While much of the council’s decision was based upon Dan Cathy’s alleged “homophobia,” all Cathy ever said about himself, in 2012, was that he was “guilty as charged” of supporting “the biblical definition of the family unit” and that gay “marriage” invites “God's judgment on our nation.”

Also often offered as proof of Cathy’s “homophobia” are his contributions to organizations such the Family Research Council, a Washington D.C.-based Christian think tank that lobbies against the normalization of homosexuality and produces research on the pragmatic benefits of heterosexual marriage and the ill-effects of homosexuality.

The widely repeated allegations that FRC’s activities are “hateful” were taken seriously by one homosexual activist who two years ago entered the FRC’s Washington D.C. headquarters, intending to shoot everyone he encountered and to stuff Chick-Fil-A burgers in the mouths of his victims. He was disarmed by a guard, but not before the guard was shot in the arm.

One would-be victim, Dr.

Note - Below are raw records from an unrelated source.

-- pv_equiv track=rewrite | github.com/Tintin2710/projet_DSSP | contribute_secondary_structure.py | res_helixpi
-- ===== SOURCE A (Python) =====
-- def res_helixpi(dico_res, dico_res_struct, h_pi):
--     """Add pi helix information to all residues in each chain.
--
--     Parameters
--     ----------
--     dico_res : dict
--         Includes all residues organized by chain.
--     dico_res_struct : dict
--         Includes structural information for all residues.
--     h_pi : dict
--         Each chain's residues in pi helices.
--
--     Returns
--     -------
--     dict
--         Updated `dico_res_struct` dictionary.
--     """
--     for chain_id, chain_residues in dico_res.items():
--         if chain_id not in h_pi:
--             continue
--         for res in chain_residues.keys():
--             if res in h_pi[chain_id]:
--                 dico_res_struct[chain_id][res]['type'] = 'I'
--     return dico_res_struct
-- ===== SOURCE B (Python) =====
-- def res_helixpi(dico_res, dico_res_struct, h_pi):
--     """Rebuild the structure dict as a pure comprehension instead of
--     updating it in place driven by dico_res (return-value equivalent;
--     A mutates dico_res_struct, B does not)."""
--     return {
--         chain: (
--             {res: ({**info, 'type': 'I'}
--                    if res in dico_res[chain] and res in h_pi[chain]
--                    else info)
--              for res, info in rd.items()}
--             if chain in dico_res and chain in h_pi
--             else rd
--         )
--         for chain, rd in dico_res_struct.items()
--     }
-- ===== Notes on version B (the rewrite author's own statement) =====
-- stated objective: alternative
-- what changed: B rebuilds dico_res_struct as a single pure dict comprehension over the structure dict, testing each residue for membership in dico_res and h_pi, instead of A's in-place update loop driven by dico_res (return-value equivalent; A mutates dico_res_struct, B builds a new dict).
-- outside the precondition, e.g. on res_helixpi({'A': {'r1': 'H'}}, {}, {'A': ['r1']}): A raises KeyError, B returns {}
import Mathlib
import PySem

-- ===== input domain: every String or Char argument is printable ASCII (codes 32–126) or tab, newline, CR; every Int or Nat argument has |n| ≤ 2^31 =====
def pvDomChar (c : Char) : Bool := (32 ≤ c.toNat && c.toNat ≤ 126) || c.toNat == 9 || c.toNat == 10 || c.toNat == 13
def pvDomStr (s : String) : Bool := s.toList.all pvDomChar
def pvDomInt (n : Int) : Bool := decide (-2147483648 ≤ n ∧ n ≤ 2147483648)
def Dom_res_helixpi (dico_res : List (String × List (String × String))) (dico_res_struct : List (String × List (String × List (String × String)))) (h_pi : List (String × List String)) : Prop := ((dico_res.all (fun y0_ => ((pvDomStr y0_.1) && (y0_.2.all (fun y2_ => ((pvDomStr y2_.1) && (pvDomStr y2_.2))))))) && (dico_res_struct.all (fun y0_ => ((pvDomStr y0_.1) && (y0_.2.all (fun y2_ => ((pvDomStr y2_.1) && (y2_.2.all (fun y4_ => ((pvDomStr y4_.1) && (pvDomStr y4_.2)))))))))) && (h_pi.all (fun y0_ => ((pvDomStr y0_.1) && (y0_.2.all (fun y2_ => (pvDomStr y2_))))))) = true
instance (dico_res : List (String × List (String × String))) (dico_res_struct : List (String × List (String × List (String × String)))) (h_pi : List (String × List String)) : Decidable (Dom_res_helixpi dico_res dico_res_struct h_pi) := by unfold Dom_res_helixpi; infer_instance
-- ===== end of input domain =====

-- B rebuilds the structure dict as one pure comprehension over dico_res_struct instead of
-- A's in-place update loop driven by dico_res (equivalence is about the RETURN value:
-- Python A mutates dico_res_struct in place, B builds a new dict).

-- ===== PORT A =====
-- dict assignment d['type'] = 'I': overwrite first 'type' entry in place, else append (Python dict semantics)
def pvAssign : List (String × String) → List (String × String)
  | [] => [("type", "I")]
  | q :: t => if q.1 = "type" then ("type", "I") :: t else q :: pvAssign t

-- dict item mutation d[k] = f(d[k]) on the association list: update the first entry with key k (no-op if absent; Python raises KeyError there, excluded by Pre_)
def pvUpd {β : Type} : List (String × β) → String → (β → β) → List (String × β)
  | [], _, _ => []
  | p :: t, k, f => if p.1 = k then (p.1, f p.2) :: t else p :: pvUpd t k f

-- inner loop of A: 'for res in chain_residues: if res in h_pi[chain_id]: dico_res_struct[chain_id][res]["type"] = "I"'
def resAInner (c : String) (residues : List (String × String)) (pis : List String)
    (st : List (String × List (String × List (String × String)))) :
    List (String × List (String × List (String × String))) :=
  match residues with
  | [] => st
  | q :: t =>
    resAInner c t pis (if pis.contains q.1 then pvUpd st c (fun rd => pvUpd rd q.1 pvAssign) else st)

def res_helixpi (dico_res : List (String × List (String × String))) (dico_res_struct : List (String × List (String × List (String × String)))) (h_pi : List (String × List String)) : List (String × List (String × List (String × String))) :=
  match dico_res with
  | [] => dico_res_struct
  | p :: rest =>
    res_helixpi rest
      (match List.lookup p.1 h_pi with
       | none => dico_res_struct
       | some pis => resAInner p.1 p.2 pis dico_res_struct) h_pi

-- ===== PORT B =====
def res_helixpi_alt (dico_res : List (String × List (String × String))) (dico_res_struct : List (String × List (String × List (String × String)))) (h_pi : List (String × List String)) : List (String × List (String × List (String × String))) :=
  dico_res_struct.map (fun e =>
    match List.lookup e.1 dico_res, List.lookup e.1 h_pi with
    | some residues, some pis =>
      (e.1, e.2.map (fun r =>
        if residues.any (fun q => q.1 == r.1) && pis.contains r.1 then (r.1, pvAssign r.2) else r))
    | _, _ => e)

-- ===== PRECONDITION & SPEC =====
-- no KeyError: every residue lying in both dico_res and h_pi must be present in dico_res_struct
def pvOK (dico_res : List (String × List (String × String))) (dico_res_struct : List (String × List (String × List (String × String)))) (h_pi : List (String × List String)) : Bool :=
  dico_res.all fun p =>
    match List.lookup p.1 h_pi with
    | none => true
    | some pis => p.2.all fun q =>
        !(pis.contains q.1) ||
        (match List.lookup p.1 dico_res_struct with
         | none => false
         | some rd => rd.any (fun r => r.1 == q.1))

-- Pre_ excludes (a) inputs where Python A raises KeyError (a chain/residue present in both
-- dico_res and h_pi but missing from dico_res_struct) and (b) association lists with duplicate
-- keys, which no Python dict can present to A (dicts have unique keys).
def Pre_res_helixpi (dico_res : List (String × List (String × String))) (dico_res_struct : List (String × List (String × List (String × String)))) (h_pi : List (String × List String)) : Prop :=
  (dico_res.map Prod.fst).Nodup ∧ (∀ p ∈ dico_res, (p.2.map Prod.fst).Nodup) ∧
  (dico_res_struct.map Prod.fst).Nodup ∧ (∀ e ∈ dico_res_struct, (e.2.map Prod.fst).Nodup) ∧
  pvOK dico_res dico_res_struct h_pi = true
instance (dico_res : List (String × List (String × String))) (dico_res_struct : List (String × List (String × List (String × String)))) (h_pi : List (String × List String)) : Decidable (Pre_res_helixpi dico_res dico_res_struct h_pi) := by unfold Pre_res_helixpi; infer_instance

def pvWitness_res_helixpi : (List (String × List (String × String))) × (List (String × List (String × List (String × String)))) × (List (String × List String)) :=
  ([("A", [("r1", "H")])], [("A", [("r1", [("type", "-")])])], [("A", ["r1"])])

def Spec_res_helixpi (dico_res : List (String × List (String × String))) (dico_res_struct : List (String × List (String × List (String × String)))) (h_pi : List (String × List String)) (out : List (String × List (String × List (String × String)))) : Prop := out = res_helixpi_alt dico_res dico_res_struct h_pi
instance (dico_res : List (String × List (String × String))) (dico_res_struct : List (String × List (String × List (String × String)))) (h_pi : List (String × List String)) (out : List (String × List (String × List (String × String)))) : Decidable (Spec_res_helixpi dico_res dico_res_struct h_pi out) := by unfold Spec_res_helixpi; infer_instance

-- ===== CLAIM (what is proved, stated in full; the proofs are below) =====
def Claim_equal_res_helixpi : Prop := ∀ (dico_res : List (String × List (String × String))) (dico_res_struct : List (String × List (String × List (String × String)))) (h_pi : List (String × List String)), Dom_res_helixpi dico_res dico_res_struct h_pi → Pre_res_helixpi dico_res dico_res_struct h_pi → Spec_res_helixpi dico_res dico_res_struct h_pi (res_helixpi dico_res dico_res_struct h_pi)


-- ===== LEMMAS AND PROOFS =====

theorem keys_pvUpd {β : Type} (l : List (String × β)) (k : String) (f : β → β) :
    (pvUpd l k f).map Prod.fst = l.map Prod.fst := by
  induction l with
  | nil => rfl
  | cons p t ih => by_cases h : p.1 = k <;> simp [pvUpd, h, ih]

theorem pvUpd_not_mem {β : Type} {l : List (String × β)} {k : String} (f : β → β)
    (h : k ∉ l.map Prod.fst) : pvUpd l k f = l := by
  induction l with
  | nil => rfl
  | cons p t ih =>
    simp only [List.map_cons, List.mem_cons] at h
    push Not at h
    simp [pvUpd, Ne.symm h.1, ih h.2]

theorem pvUpd_map_of_nodup {β : Type} {l : List (String × β)} (k : String) (f : β → β)
    (h : (l.map Prod.fst).Nodup) :
    pvUpd l k f = l.map (fun r => if r.1 = k then (r.1, f r.2) else r) := by
  induction l with
  | nil => rfl
  | cons p t ih =>
    simp only [List.map_cons, List.nodup_cons] at h
    by_cases hp : p.1 = k
    · subst hp
      have h2 : t.map (fun r => if r.1 = p.1 then (r.1, f r.2) else r) = t := by
        have h1 : ∀ r ∈ t, (if r.1 = p.1 then (r.1, f r.2) else r) = (fun r => r) r := by
          intro r hr
          have : r.1 ≠ p.1 := fun he => h.1 (he ▸ List.mem_map_of_mem hr)
          simp [this]
        rw [List.map_congr_left h1, List.map_id']
      simp [pvUpd, h2]
    · simp [pvUpd, hp, ih h.2]

theorem lookup_mem {β : Type} {l : List (String × β)} {c : String} {v : β}
    (h : List.lookup c l = some v) : (c, v) ∈ l := by
  induction l with
  | nil => simp [List.lookup] at h
  | cons p t ih =>
    obtain ⟨pk, pv⟩ := p
    rw [List.lookup] at h
    by_cases hc : c = pk
    · simp only [beq_iff_eq.mpr hc, if_pos rfl, Option.some.injEq] at h
      subst hc; subst h
      exact List.mem_cons_self
    · simp only [beq_false_of_ne hc, Bool.false_eq_true, if_false] at h
      exact List.mem_cons_of_mem _ (ih h)

-- the effect of A's inner loop on a single chain's residue dict
def innerRd (residues : List (String × String)) (pis : List String)
    (rd : List (String × List (String × String))) : List (String × List (String × String)) :=
  match residues with
  | [] => rd
  | q :: t => innerRd t pis (if pis.contains q.1 then pvUpd rd q.1 pvAssign else rd)

theorem aInner_head (c : String) (residues : List (String × String)) (pis : List String)
    (rd : List (String × List (String × String))) (t : List (String × List (String × List (String × String)))) :
    resAInner c residues pis ((c, rd) :: t) = (c, innerRd residues pis rd) :: t := by
  induction residues generalizing rd with
  | nil => rfl
  | cons q tr ih =>
    rw [resAInner, innerRd]
    by_cases h : q.1 ∈ pis <;> simp [h, pvUpd, ih]

theorem pvUpd_cons_ne {β : Type} (e : String × β) (t : List (String × β)) (k : String) (f : β → β)
    (h : e.1 ≠ k) : pvUpd (e :: t) k f = e :: pvUpd t k f := by
  simp [pvUpd, h]

theorem aInner_skip {c c' : String} (h : c' ≠ c) (residues : List (String × String)) (pis : List String)
    (rd : List (String × List (String × List (String × String)))) (e : String × List (String × List (String × String)))
    (he : e.1 = c) :
    resAInner c' residues pis (e :: rd) = e :: resAInner c' residues pis rd := by
  have hne : e.1 ≠ c' := by rw [he]; exact Ne.symm h
  induction residues generalizing rd with
  | nil => rfl
  | cons q tr ih =>
    rw [resAInner, resAInner]
    by_cases hq : pis.contains q.1
    · simp only [hq, if_true]
      rw [pvUpd_cons_ne e rd c' _ hne]
      exact ih _
    · simp only [hq]
      exact ih _

theorem aInner_not_mem {c : String} (residues : List (String × String)) (pis : List String)
    {st : List (String × List (String × List (String × String)))}
    (h : c ∉ st.map Prod.fst) : resAInner c residues pis st = st := by
  induction residues with
  | nil => rfl
  | cons q tr ih =>
    rw [resAInner]
    by_cases hq : pis.contains q.1 <;> simp [hq, pvUpd_not_mem _ h, ih]

theorem keys_aInner (c : String) (residues : List (String × String)) (pis : List String)
    (st : List (String × List (String × List (String × String)))) :
    (resAInner c residues pis st).map Prod.fst = st.map Prod.fst := by
  induction residues generalizing st with
  | nil => rfl
  | cons q tr ih =>
    rw [resAInner, ih]
    by_cases h : q.1 ∈ pis <;> simp [h, keys_pvUpd]

-- the cumulative effect of A's whole loop on the single struct entry with key c
def chainA (c : String) (dico_res : List (String × List (String × String))) (h_pi : List (String × List String))
    (rd : List (String × List (String × String))) : List (String × List (String × String)) :=
  match dico_res with
  | [] => rd
  | p :: rest =>
    chainA c rest h_pi
      (if p.1 = c then
        (match List.lookup c h_pi with
         | none => rd
         | some pis => innerRd p.2 pis rd)
       else rd)

theorem resA_nil (dico_res : List (String × List (String × String))) (h_pi : List (String × List String)) :
    res_helixpi dico_res [] h_pi = [] := by
  induction dico_res with
  | nil => rfl
  | cons p rest ih =>
    rw [res_helixpi]
    cases h : List.lookup p.1 h_pi with
    | none => simpa [h] using ih
    | some pis =>
      simpa [h, aInner_not_mem (st := []) p.2 pis (by simp)] using ih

Patrick Fagan, director of the FRC subsidiary group, the Marriage and Religion and Research Institute (MARRI), told LifeSiteNews it is not homophobic to study the social impacts of homosexuality.

What MARRI research reveals, says Fagan, is that “across all measures of matters sexual – pornography, divorce, adultery, contraceptives, out-of-wedlock sex – Christian behaviors yield better results,” in terms of mental and physical health, longevity, income, and children’s success. “This is true regardless of whether you actually are a believing Christian, as long as you follow the behavior,” he said.

Still, since city council clearly believes opposing or counselling against homosexual behavior is self-evidently hateful, why then did it peremptorily back down and rescind the first motion?

Clearly councillors were taken aback by the combined negative reaction from Ezra Levant, their local newspaper and the Evangelical Christian community.

“I got hate mail, I got a lot of it,” Pattje admitted to LifeSiteNews, much of it from aggrieved Christians even though, “my original motion…never mentioned religion.”

Perhaps Levant also managed to persuade a few of the councillors that the Charter’s guarantee of freedom of speech, freedom of assembly, conscience and religion applies in Nanaimo. Perhaps they heard and understood Pastor Darcy Siggelkow of Nanaimo’s Generations Church when he declared, “I'm not asking you to agree with or accept my opinions and beliefs… but my rights to have those beliefs.”

Or perhaps they realized that the next municipal elections will come in November.